Fernando wrote:f) So it could be -and I am almost sure of it- that Excalibur AND Nelson produced intentionally weak or at least not too much strong engines to cope with that new market, so different to the old one, where amateurs were always looking fro strength.
g) Why, then GM? Because there is also a slice of the market constituted by middle level players that like to play a relatively strong machine, but NOT THAT strong.
I agree that marketing has to influence the types and strength of machines but I had already carefully considered all of that when coming to my own conclusion that Nelson contributed little to none of the actual GM engine.
The actual hardware is virtually the same amongst all of the machines. Over time there was further miniaturisation, however the actual capability of the hardware varied little. And you could buy expensive premium Excaliburs with this hardware (DTTC) as well as extremely inexpensive $30 devices (various plastic chess devices with the proper tournament levels) - the only difference between top end and bottom end models being clock speed (half in the cheap plastic models). So really, the marketing comes down more to program flexibility rather than actual hardware. And it is not that difficult to make a strong program play weakly whilst still maintaining it's maximum playing strength. At a really simple level you program interrupts to minimise thinking times or you restrict ply searches and extensions. Again I would simply say why would any sane company chuck away such an excellent program as GM, since the easiest way to have a universally appealing product (as opposed to a mass market one only or a niche one) is to simply pack the program in something small and relatively portable (to reflect modern trends) and add some novice levels to it. That way it caters from raw beginners through to club players.
And in any case, if you really want to create a truly decent and entertaining novice level to casual player machine, it is a far better approach to use a fairly mature and relatively sophisticated program and handicap it with thinking time restrictions and very basic hardware. Such an approach produces a far more useful, entertaining, educational and desirable opponent for a novice or casual hobby player than taking an inherently weak and relatively neanderthal program and obtaining the ELO strength by way of brute force on the hardware side. Because by doing that, you still have a program that plays unconvincing chess, even if it is in outright terms significantly stronger than a more sophisticated program deliberately handicapped to play at the casual / novice level that it is aimed at.
Yet time and time again, we see the same Excalibur program with it's extremely dubious positional and strategic play - only to suddenly have this GM that did everything so very well, only to chuck it all away again and go back to 1978 on steroids all over again. It makes no logical sense at all. Not financially, not from a marketing perspective and certainly not from the perspective of maintaining a company image.

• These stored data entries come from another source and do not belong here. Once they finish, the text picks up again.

-- pv_equiv track=rewrite | github.com/crifan/crifanLibPython | python3/crifanLib/crifanDict.py | insertKeyValueAfterDictKey
-- ===== SOURCE A (Python) =====
-- def insertKeyValueAfterDictKey(curDict, afterKey, newKey, newValue):
--     """Insert new key and new value after specific key
--
--     Args:
--         afterKey (str): name of after the key in dict
--         newKey (str): new key to insert
--         newValue (Any?): new value to insert
--     Returns:
--     Raises:
--     """
--     # keyList = curDict.keys()
--     keyList = list(curDict.keys())
--     keyMaxNum = len(keyList)
--     keyMaxIdx = keyMaxNum - 1
--     # valuesList = curDict.values()
--     valuesList = list(curDict.values())
--     afterKeyIndex = keyList.index(afterKey) # 6
--     if afterKeyIndex < keyMaxIdx:
--         toInsertIndex = afterKeyIndex + 1
--         keyList.insert(toInsertIndex, newKey)
--         valuesList.insert(toInsertIndex, newValue)
--     else:
--         keyList.append(newKey)
--         valuesList.append(newValue)
--     updatedDict = {}
--     for keyIdx, eachKey in enumerate(keyList):
--         eachValue = valuesList[keyIdx]
--         updatedDict[eachKey] = eachValue
--     return updatedDict
-- ===== SOURCE B (Python) =====
-- def insertKeyValueAfterDictKey(curDict, afterKey, newKey, newValue):
--     """Insert new key/value right after afterKey, single pass."""
--     if afterKey not in curDict:
--         raise ValueError("%r is not in the dict" % (afterKey,))
--     result = {}
--     for k, v in curDict.items():
--         result[k] = v
--         if k == afterKey:
--             result[newKey] = newValue
--     return result
-- ===== Notes on version B (the rewrite author's own statement) =====
-- stated objective: simpler
-- what changed: B replaces A's parallel key/value lists, .index lookup and splice-and-rebuild with a single pass over the dict items that emits the new pair right after the matching key.
import Mathlib
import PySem

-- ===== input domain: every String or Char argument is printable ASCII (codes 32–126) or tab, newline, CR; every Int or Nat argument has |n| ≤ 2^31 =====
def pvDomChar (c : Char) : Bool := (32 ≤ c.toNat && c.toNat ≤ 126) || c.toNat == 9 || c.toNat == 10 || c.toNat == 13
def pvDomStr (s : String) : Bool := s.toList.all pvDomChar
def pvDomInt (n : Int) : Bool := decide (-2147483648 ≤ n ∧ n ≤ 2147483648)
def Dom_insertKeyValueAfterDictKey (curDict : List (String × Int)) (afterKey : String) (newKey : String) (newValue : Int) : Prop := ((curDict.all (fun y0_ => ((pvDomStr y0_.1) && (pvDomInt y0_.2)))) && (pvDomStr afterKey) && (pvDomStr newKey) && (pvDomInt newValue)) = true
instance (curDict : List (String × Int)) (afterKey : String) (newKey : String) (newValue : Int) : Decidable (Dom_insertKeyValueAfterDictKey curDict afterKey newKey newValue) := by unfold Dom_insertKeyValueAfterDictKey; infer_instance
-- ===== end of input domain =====

-- B builds the result in ONE pass over the items, emitting the new pair right after the
-- matching key, instead of A's parallel key/value lists with .index and a splice (objective: simpler).

-- ===== PORT A =====
def insertKeyValueAfterDictKey (curDict : List (String × Int)) (afterKey : String) (newKey : String) (newValue : Int) : List (String × Int) :=
  let keyList := curDict.map Prod.fst
  let keyMaxNum : Int := (keyList.length : Int)
  let keyMaxIdx : Int := keyMaxNum - 1
  let valuesList := curDict.map Prod.snd
  match PySem.List.index? keyList afterKey with
  | none => []  -- Python raises ValueError here; excluded by Pre_
  | some afterKeyIndex =>
    let kv :=
      if (afterKeyIndex : Int) < keyMaxIdx then
        let toInsertIndex : Int := (afterKeyIndex : Int) + 1
        (PySem.List.insert keyList toInsertIndex newKey,
         PySem.List.insert valuesList toInsertIndex newValue)
      else
        (keyList ++ [newKey], valuesList ++ [newValue])
    let updatedDict : PySem.Dict String Int :=
      (PySem.List.enumerate kv.1).foldl
        (fun d p => d.insert p.2 (PySem.List.pyGetD kv.2 p.1 0)) PySem.Dict.empty
    updatedDict.items

-- ===== PORT B =====
def insertKeyValueAfterDictKey_alt (curDict : List (String × Int)) (afterKey : String) (newKey : String) (newValue : Int) : List (String × Int) :=
  if (curDict.map Prod.fst).contains afterKey then
    (curDict.foldl
      (fun d kv =>
        let d' := d.insert kv.1 kv.2
        if kv.1 == afterKey then d'.insert newKey newValue else d')
      PySem.Dict.empty).items
  else []  -- Python raises ValueError here; excluded by Pre_

-- ===== PRECONDITION & SPEC =====
-- Pre_ requires (a) afterKey to be a key of curDict — otherwise the Python A raises ValueError —
-- and (b) the association list to have distinct keys, since it encodes a Python dict and a dict
-- cannot contain duplicate keys (duplicate-key lists do not correspond to any Python input).
def Pre_insertKeyValueAfterDictKey (curDict : List (String × Int)) (afterKey : String) (newKey : String) (newValue : Int) : Prop :=
  (curDict.map Prod.fst).Nodup ∧ afterKey ∈ curDict.map Prod.fst
instance (curDict : List (String × Int)) (afterKey : String) (newKey : String) (newValue : Int) : Decidable (Pre_insertKeyValueAfterDictKey curDict afterKey newKey newValue) := by unfold Pre_insertKeyValueAfterDictKey; infer_instance

def pvWitness_insertKeyValueAfterDictKey : (List (String × Int)) × String × String × Int :=
  ([("a", 1), ("b", 2)], "a", "c", 5)

def Spec_insertKeyValueAfterDictKey (curDict : List (String × Int)) (afterKey : String) (newKey : String) (newValue : Int) (out : List (String × Int)) : Prop := out = insertKeyValueAfterDictKey_alt curDict afterKey newKey newValue
instance (curDict : List (String × Int)) (afterKey : String) (newKey : String) (newValue : Int) (out : List (String × Int)) : Decidable (Spec_insertKeyValueAfterDictKey curDict afterKey newKey newValue out) := by unfold Spec_insertKeyValueAfterDictKey; infer_instance

-- ===== CLAIM (what is proved, stated in full; the proofs are below) =====
def Claim_equal_insertKeyValueAfterDictKey : Prop := ∀ (curDict : List (String × Int)) (afterKey : String) (newKey : String) (newValue : Int), Dom_insertKeyValueAfterDictKey curDict afterKey newKey newValue → Pre_insertKeyValueAfterDictKey curDict afterKey newKey newValue → Spec_insertKeyValueAfterDictKey curDict afterKey newKey newValue (insertKeyValueAfterDictKey curDict afterKey newKey newValue)

-- ===== LEMMAS AND PROOFS =====

lemma pv_insert_after {α : Type} (xs : List α) (a v : α) (ys : List α) :
    PySem.List.insert (xs ++ a :: ys) ((xs.length : Int) + 1) v = xs ++ a :: v :: ys := by
  have h : ((xs.length : Int) + 1) = ((xs.length + 1 : Nat) : Int) := by push_cast; ring
  rw [h, PySem.List.insert_natCast _ _ _ (by simp)]
  simp [List.take_append, List.drop_append, List.take_of_length_le (Nat.le_succ _),
    List.drop_eq_nil_of_le (Nat.le_succ _)]

theorem pv_enum_fold (ks : List String) (vs0 vs : List Int) (d : PySem.Dict String Int)
    (h : ks.length = vs.length) :
    (PySem.List.enumerate ks (vs0.length : Int)).foldl
        (fun d p => d.insert p.2 (PySem.List.pyGetD (vs0 ++ vs) p.1 0)) d
      = (ks.zip vs).foldl (fun d p => d.insert p.1 p.2) d := by
  induction ks generalizing vs0 vs d with
  | nil => simp [PySem.List.enumerate_nil]
  | cons k ks ih =>
    cases vs with
    | nil => simp at h
    | cons v vs =>
      rw [PySem.List.enumerate_cons]
      simp only [List.foldl_cons, List.zip_cons_cons]
      have hget : PySem.List.pyGetD (vs0 ++ v :: vs) ((vs0.length : Int)) 0 = v := by
        rw [PySem.List.pyGetD_natCast]
        simp [List.getD]
      rw [hget]
      have hlen : ((vs0.length : Int) + 1) = (((vs0 ++ [v]).length : Nat) : Int) := by
        push_cast [List.length_append]; simp
      rw [hlen]
      have := ih (vs0 ++ [v]) vs (d.insert k v) (by simpa using h)
      simpa using this

theorem pv_b_fold (pre suf : List (String × Int)) (afterKey newKey : String) (w newValue : Int)
    (d : PySem.Dict String Int)
    (hpre : afterKey ∉ pre.map Prod.fst) (hsuf : afterKey ∉ suf.map Prod.fst) :
    (pre ++ (afterKey, w) :: suf).foldl
        (fun d kv =>
          let d' := d.insert kv.1 kv.2
          if kv.1 == afterKey then d'.insert newKey newValue else d') d
      = (pre ++ (afterKey, w) :: (newKey, newValue) :: suf).foldl
          (fun d p => d.insert p.1 p.2) d := by
  rw [List.foldl_append, List.foldl_append, List.foldl_cons, List.foldl_cons, List.foldl_cons]
  have hp : pre.foldl (fun d kv =>
          let d' := d.insert kv.1 kv.2
          if kv.1 == afterKey then d'.insert newKey newValue else d') d
      = pre.foldl (fun d p => d.insert p.1 p.2) d := by
    apply PySem.List.foldl_congr_mem
    intro acc x hx
    have : x.1 ≠ afterKey := fun he => hpre (he ▸ List.mem_map_of_mem hx)
    simp [this]
  rw [hp]
  simp only [beq_self_eq_true, if_true]
  apply PySem.List.foldl_congr_mem
  intro acc x hx
  have : x.1 ≠ afterKey := fun he => hsuf (he ▸ List.mem_map_of_mem hx)
  simp [this]

theorem pv_a_tail (pre suf : List (String × Int)) (k newKey : String) (w newValue : Int) :
    (List.foldl
        (fun d p => d.insert p.2
          (PySem.List.pyGetD (pre.map Prod.snd ++ w :: newValue :: suf.map Prod.snd) p.1 0))
        PySem.Dict.empty
        (PySem.List.enumerate (pre.map Prod.fst ++ k :: newKey :: suf.map Prod.fst)))
      = List.foldl (fun d p => d.insert p.1 p.2) PySem.Dict.empty
          (pre ++ (k, w) :: (newKey, newValue) :: suf) := by
  have hz : (pre.map Prod.fst ++ k :: newKey :: suf.map Prod.fst).zip
        (pre.map Prod.snd ++ w :: newValue :: suf.map Prod.snd)
      = pre ++ (k, w) :: (newKey, newValue) :: suf := by
    rw [List.zip_append (by simp), List.zip_cons_cons, List.zip_cons_cons, List.zip_map']
    simp [List.zip_map']
  have := pv_enum_fold (pre.map Prod.fst ++ k :: newKey :: suf.map Prod.fst) []
      (pre.map Prod.snd ++ w :: newValue :: suf.map Prod.snd) PySem.Dict.empty (by simp)
  rw [hz] at this
  simpa using this

theorem pv_main (curDict : List (String × Int)) (afterKey newKey : String) (newValue : Int)
    (hnd : (curDict.map Prod.fst).Nodup) (hmem : afterKey ∈ curDict.map Prod.fst) :
    insertKeyValueAfterDictKey curDict afterKey newKey newValue
      = insertKeyValueAfterDictKey_alt curDict afterKey newKey newValue := by
  obtain ⟨p, hp, hfst⟩ := List.mem_map.mp hmem
  obtain ⟨pre, suf, hsplit⟩ := List.append_of_mem hp
  obtain ⟨k, w⟩ := p
  cases hfst
  subst hsplit
  rw [List.map_append, List.map_cons] at hnd
  have hpre' : k ∉ pre.map Prod.fst := by
    intro hk
    exact (List.disjoint_of_nodup_append hnd) hk (List.mem_cons_self)
  have hsuf' : k ∉ suf.map Prod.fst := by
    have := (List.nodup_append.mp hnd).2.1
    simpa using (List.nodup_cons.mp this).1
  have hidx : PySem.List.index? ((pre ++ (k,w)::suf).map Prod.fst) k
      = some (pre.map Prod.fst).length :=
    (PySem.List.index?_eq_some_iff _ _ _).mpr ⟨pre.map Prod.fst, suf.map Prod.fst, by simp, rfl, hpre'⟩
  have hc : ((pre ++ (k,w)::suf).map Prod.fst).contains k = true := by simp
  simp only [insertKeyValueAfterDictKey, insertKeyValueAfterDictKey_alt, hidx, hc, if_true]
  rw [pv_b_fold pre suf k newKey w newValue _ hpre' hsuf']
  rcases suf with _ | ⟨s, ss⟩
  · rw [if_neg (by simp)]
    simpa using congrArg PySem.Dict.items (pv_a_tail pre [] k newKey w newValue)
  · rw [if_pos (by simp [List.length_append]; omega)]
    have h1 : ((pre ++ (k, w) :: s :: ss).map Prod.fst) = pre.map Prod.fst ++ k :: (s :: ss).map Prod.fst := by simp
    have h2 : ((pre ++ (k, w) :: s :: ss).map Prod.snd) = pre.map Prod.snd ++ w :: (s :: ss).map Prod.snd := by simp
    have hlen2 : ((pre.map Prod.fst).length : Int) = ((pre.map Prod.snd).length : Int) := by simp
    rw [h1, h2, pv_insert_after, hlen2, pv_insert_after]
    simpa using congrArg PySem.Dict.items (pv_a_tail pre (s :: ss) k newKey w newValue)

-- ===== VERDICT (by name: the statement is the Claim_ definition above) =====
theorem insertKeyValueAfterDictKey_spec : Claim_equal_insertKeyValueAfterDictKey := by
  intro curDict afterKey newKey newValue _ hpre
  unfold Spec_insertKeyValueAfterDictKey
  exact pv_main curDict afterKey newKey newValue hpre.1 hpre.2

The fact of the matter is that the hardware itself was never a financial consideration in the era we are discussing (late 1990s to late 2000s) since as I say, you'd find the same innards in a $300 machine and a $50 machine, the only significant differences being the clock speed, quality of the housing, voice / lack of voice, etc. So it only came down to software. And it is actually easier to make a strong existing program play weak chess than to keep developing a mediocre one version after version (as Nelson did - you can hit certain key combinations on most of his machines to see which version that machine happened to have).

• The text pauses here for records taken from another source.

-- pv_equiv track=rewrite | github.com/MorningYin/geoagent-benchmark | pipeline/modules/module_4_quality_gate.py | _determine_pass
-- ===== SOURCE A (Python) =====
-- from typing import Any, Dict, List, Optional
--
-- def _determine_pass(scores: Dict[str, int]) -> tuple[bool, str]:
--     """Determine pass/fail and review priority from scores."""
--     values = list(scores.values())
--
--     if any(v <= 1 for v in values):
--         return False, "high"
--
--     if any(v <= 2 for v in values):
--         return True, "high"
--
--     if all(v >= 4 for v in values):
--         return True, "low"
--
--     return True, "medium"
-- ===== SOURCE B (Python) =====
-- RESULTS = [(False, "high"), (True, "high"), (True, "medium"), (True, "low")]
--
-- def _determine_pass(scores):
--     """Table-driven: rank each value 0..3 arithmetically, reduce with min, look up."""
--     rank = 3
--     for v in scores.values():
--         rank = min(rank, (v >= 2) + (v >= 3) + (v >= 4))
--     return RESULTS[rank]
-- ===== Notes on version B (the rewrite author's own statement) =====
-- stated objective: alternative
-- what changed: Replaces A's branch ladder of three separate any/all scans with a table-driven design: each value is mapped arithmetically (a sum of boolean comparisons, no branches) to a rank 0..3, a single fold takes the minimum rank, and the result is one indexed lookup into a 4-entry table.
import Mathlib
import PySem

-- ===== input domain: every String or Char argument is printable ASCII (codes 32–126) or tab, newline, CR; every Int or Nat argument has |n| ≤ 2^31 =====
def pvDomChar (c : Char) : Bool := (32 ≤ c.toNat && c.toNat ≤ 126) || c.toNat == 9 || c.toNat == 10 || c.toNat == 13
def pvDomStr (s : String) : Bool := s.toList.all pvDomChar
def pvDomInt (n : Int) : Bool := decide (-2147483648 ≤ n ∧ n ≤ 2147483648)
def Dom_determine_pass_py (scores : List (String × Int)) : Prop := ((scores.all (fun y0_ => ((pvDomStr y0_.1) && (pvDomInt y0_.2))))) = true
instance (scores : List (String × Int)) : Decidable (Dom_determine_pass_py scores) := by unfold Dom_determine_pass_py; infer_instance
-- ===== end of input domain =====

-- B is an alternative, table-driven design: each value is ranked 0..3 arithmetically,
-- a single fold takes the minimum rank, and the answer is one lookup in a 4-entry table.

-- ===== PORT A =====
def determine_pass_py (scores : List (String × Int)) : Bool × String :=
  let values := (PySem.Dict.ofList scores).values
  if values.any (fun v => decide (v ≤ 1)) then (false, "high")
  else if values.any (fun v => decide (v ≤ 2)) then (true, "high")
  else if values.all (fun v => decide (v ≥ 4)) then (true, "low")
  else (true, "medium")

-- ===== PORT B =====
-- (v >= 2) + (v >= 3) + (v >= 4) from Source B: Python bool arithmetic, exact here
def pvRank (v : Int) : Nat :=
  (if v ≥ 2 then 1 else 0) + (if v ≥ 3 then 1 else 0) + (if v ≥ 4 then 1 else 0)

def pvResults : List (Bool × String) :=
  [(false, "high"), (true, "high"), (true, "medium"), (true, "low")]

def determine_pass_py_alt (scores : List (String × Int)) : Bool × String :=
  let values := (PySem.Dict.ofList scores).values
  let rank := values.foldl (fun r v => min r (pvRank v)) 3
  -- RESULTS[rank]: rank is always 0..3, the default is unreachable
  pvResults.getD rank (true, "low")

-- ===== PRECONDITION & SPEC =====
def Spec_determine_pass_py (scores : List (String × Int)) (out : Bool × String) : Prop := out = determine_pass_py_alt scores
instance (scores : List (String × Int)) (out : Bool × String) : Decidable (Spec_determine_pass_py scores out) := by unfold Spec_determine_pass_py; infer_instance

-- ===== CLAIM (what is proved, stated in full; the proofs are below) =====
def Claim_equal_determine_pass_py : Prop := ∀ (scores : List (String × Int)), Dom_determine_pass_py scores → Spec_determine_pass_py scores (determine_pass_py scores)

-- ===== LEMMAS AND PROOFS =====

theorem fmin_le_init (vs : List Int) (r : Nat) :
    vs.foldl (fun a v => min a (pvRank v)) r ≤ r := by
  induction vs generalizing r with
  | nil => simp
  | cons v t ih => exact le_trans (ih _) (min_le_left _ _)

theorem fmin_le_mem (vs : List Int) (v : Int) (hv : v ∈ vs) : ∀ (r : Nat),
    vs.foldl (fun a x => min a (pvRank x)) r ≤ pvRank v := by
  induction vs with
  | nil => cases hv
  | cons w t ih =>
    intro r
    cases hv with
    | head => exact le_trans (fmin_le_init t _) (min_le_right _ _)
    | tail _ h => exact ih h _

theorem fmin_cases (vs : List Int) (r : Nat) :
    vs.foldl (fun a x => min a (pvRank x)) r = r ∨
      ∃ v ∈ vs, vs.foldl (fun a x => min a (pvRank x)) r = pvRank v := by
  induction vs generalizing r with
  | nil => exact Or.inl rfl
  | cons w t ih =>
    rcases ih (min r (pvRank w)) with h | ⟨v, hv, h⟩
    · rcases Nat.le_total r (pvRank w) with hle | hle
      · exact Or.inl (by simpa [Nat.min_eq_left hle] using h)
      · exact Or.inr ⟨w, List.mem_cons_self, by simpa [Nat.min_eq_right hle] using h⟩
    · exact Or.inr ⟨v, List.mem_cons_of_mem _ hv, h⟩

theorem determine_core_eq (vs : List Int) :
    (if vs.any (fun v => decide (v ≤ 1)) then ((false, "high") : Bool × String)
     else if vs.any (fun v => decide (v ≤ 2)) then (true, "high")
     else if vs.all (fun v => decide (v ≥ 4)) then (true, "low")
     else (true, "medium"))
    = pvResults.getD (vs.foldl (fun r v => min r (pvRank v)) 3) (true, "low") := by
  set k := vs.foldl (fun r v => min r (pvRank v)) 3 with hk
  have hk3 : k ≤ 3 := fmin_le_init vs 3
  have hmem : ∀ v ∈ vs, k ≤ pvRank v := fun v hv => fmin_le_mem vs v hv 3
  have hcase := fmin_cases vs 3
  rw [← hk] at hcase
  have hrank_ge : ∀ v : Int, (2 : Int) ≤ v → 1 ≤ pvRank v := by
    intro v h; unfold pvRank; split_ifs <;> omega
  have hrank0 : ∀ v : Int, pvRank v = 0 → v ≤ 1 := by
    intro v h; unfold pvRank at h; split_ifs at h <;> omega
  have hrank1 : ∀ v : Int, pvRank v ≤ 1 → v ≤ 2 := by
    intro v h; unfold pvRank at h; split_ifs at h <;> omega
  have hrank3 : ∀ v : Int, (4 : Int) ≤ v ↔ pvRank v = 3 := by
    intro v; unfold pvRank; split_ifs <;> omega
  -- characterise A's three tests by k
  have h1 : (vs.any (fun v => decide (v ≤ 1)) = true) ↔ k = 0 := by
    simp only [List.any_eq_true, decide_eq_true_eq]
    constructor
    · rintro ⟨v, hv, hle⟩
      have : pvRank v = 0 := by unfold pvRank; split_ifs <;> omega
      have := hmem v hv; omega
    · intro h0
      rcases hcase with h | ⟨v, hv, hvk⟩
      · omega
      · exact ⟨v, hv, hrank0 v (by omega)⟩
  have h2 : (vs.any (fun v => decide (v ≤ 2)) = true) ↔ k ≤ 1 := by
    simp only [List.any_eq_true, decide_eq_true_eq]
    constructor
    · rintro ⟨v, hv, hle⟩
      have : pvRank v ≤ 1 := by unfold pvRank; split_ifs <;> omega
      have := hmem v hv; omega
    · intro h0
      rcases hcase with h | ⟨v, hv, hvk⟩
      · omega
      · exact ⟨v, hv, hrank1 v (by omega)⟩
  have h3 : (vs.all (fun v => decide (v ≥ 4)) = true) ↔ k = 3 := by
    simp only [List.all_eq_true, decide_eq_true_eq]
    constructor
    · intro hall
      rcases hcase with h | ⟨v, hv, hvk⟩
      · exact h
      · have := (hrank3 v).1 (hall v hv); omega
    · intro h0 v hv
      have := hmem v hv
      have hle3 : pvRank v ≤ 3 := by unfold pvRank; split_ifs <;> omega
      exact (hrank3 v).2 (by omega)
  interval_cases k
  · simp only [h1.2 rfl]; rfl
  · have b1 : vs.any (fun v => decide (v ≤ 1)) = false := by
      rw [Bool.eq_false_iff]; intro h; exact absurd (h1.1 h) (by omega)
    simp only [b1, h2.2 (by omega)]; rfl
  · have b1 : vs.any (fun v => decide (v ≤ 1)) = false := by
      rw [Bool.eq_false_iff]; intro h; exact absurd (h1.1 h) (by omega)
    have b2 : vs.any (fun v => decide (v ≤ 2)) = false := by
      rw [Bool.eq_false_iff]; intro h; exact absurd (h2.1 h) (by omega)
    have b3 : vs.all (fun v => decide (v ≥ 4)) = false := by
      rw [Bool.eq_false_iff]; intro h; exact absurd (h3.1 h) (by omega)
    simp only [b1, b2, b3]; rfl
  · have b1 : vs.any (fun v => decide (v ≤ 1)) = false := by
      rw [Bool.eq_false_iff]; intro h; exact absurd (h1.1 h) (by omega)
    have b2 : vs.any (fun v => decide (v ≤ 2)) = false := by
      rw [Bool.eq_false_iff]; intro h; exact absurd (h2.1 h) (by omega)
    simp only [b1, b2, h3.2 rfl]; rfl

-- ===== VERDICT (by name: the statement is the Claim_ definition above) =====
theorem determine_pass_py_spec : Claim_equal_determine_pass_py := by
  intro scores _
  unfold Spec_determine_pass_py determine_pass_py determine_pass_py_alt
  exact determine_core_eq _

It will never make sense to me that Excalibur instead decided to throw everything learned from GM away especially when they continued - for some years afterwards, to attempt to market strong machines. Long after GM came onto the market, Excalibur were still marketing and advertising machines purported to play at the 2000 ELO level. So they were still apparently serious about strength or otherwise completely deluded. So the more likely explanation is that whatever legal and copyright agreements were in place when GM was created had expired and were only in effect for the GM product. Thereafter, Excalibur had to go back to Nelson's "base" program.
Perhaps if in the post-GM days Excalibur only marketed their programs as mere toys rather than as alleged strong expert machines, I would agree, but all the evidence points to them still attempting to pull out all the stops so to speak (even to the point of having a product named after a World Champion) , though obviously limited technically in their capability to do so. Afterall, I have little doubt that Nelson at his absolute best could produce no more than 1600 genuine ELO from a machine on H8 hardware with 32K ROM.
Chess is like painting the Mona Lisa whilst walking through a minefield.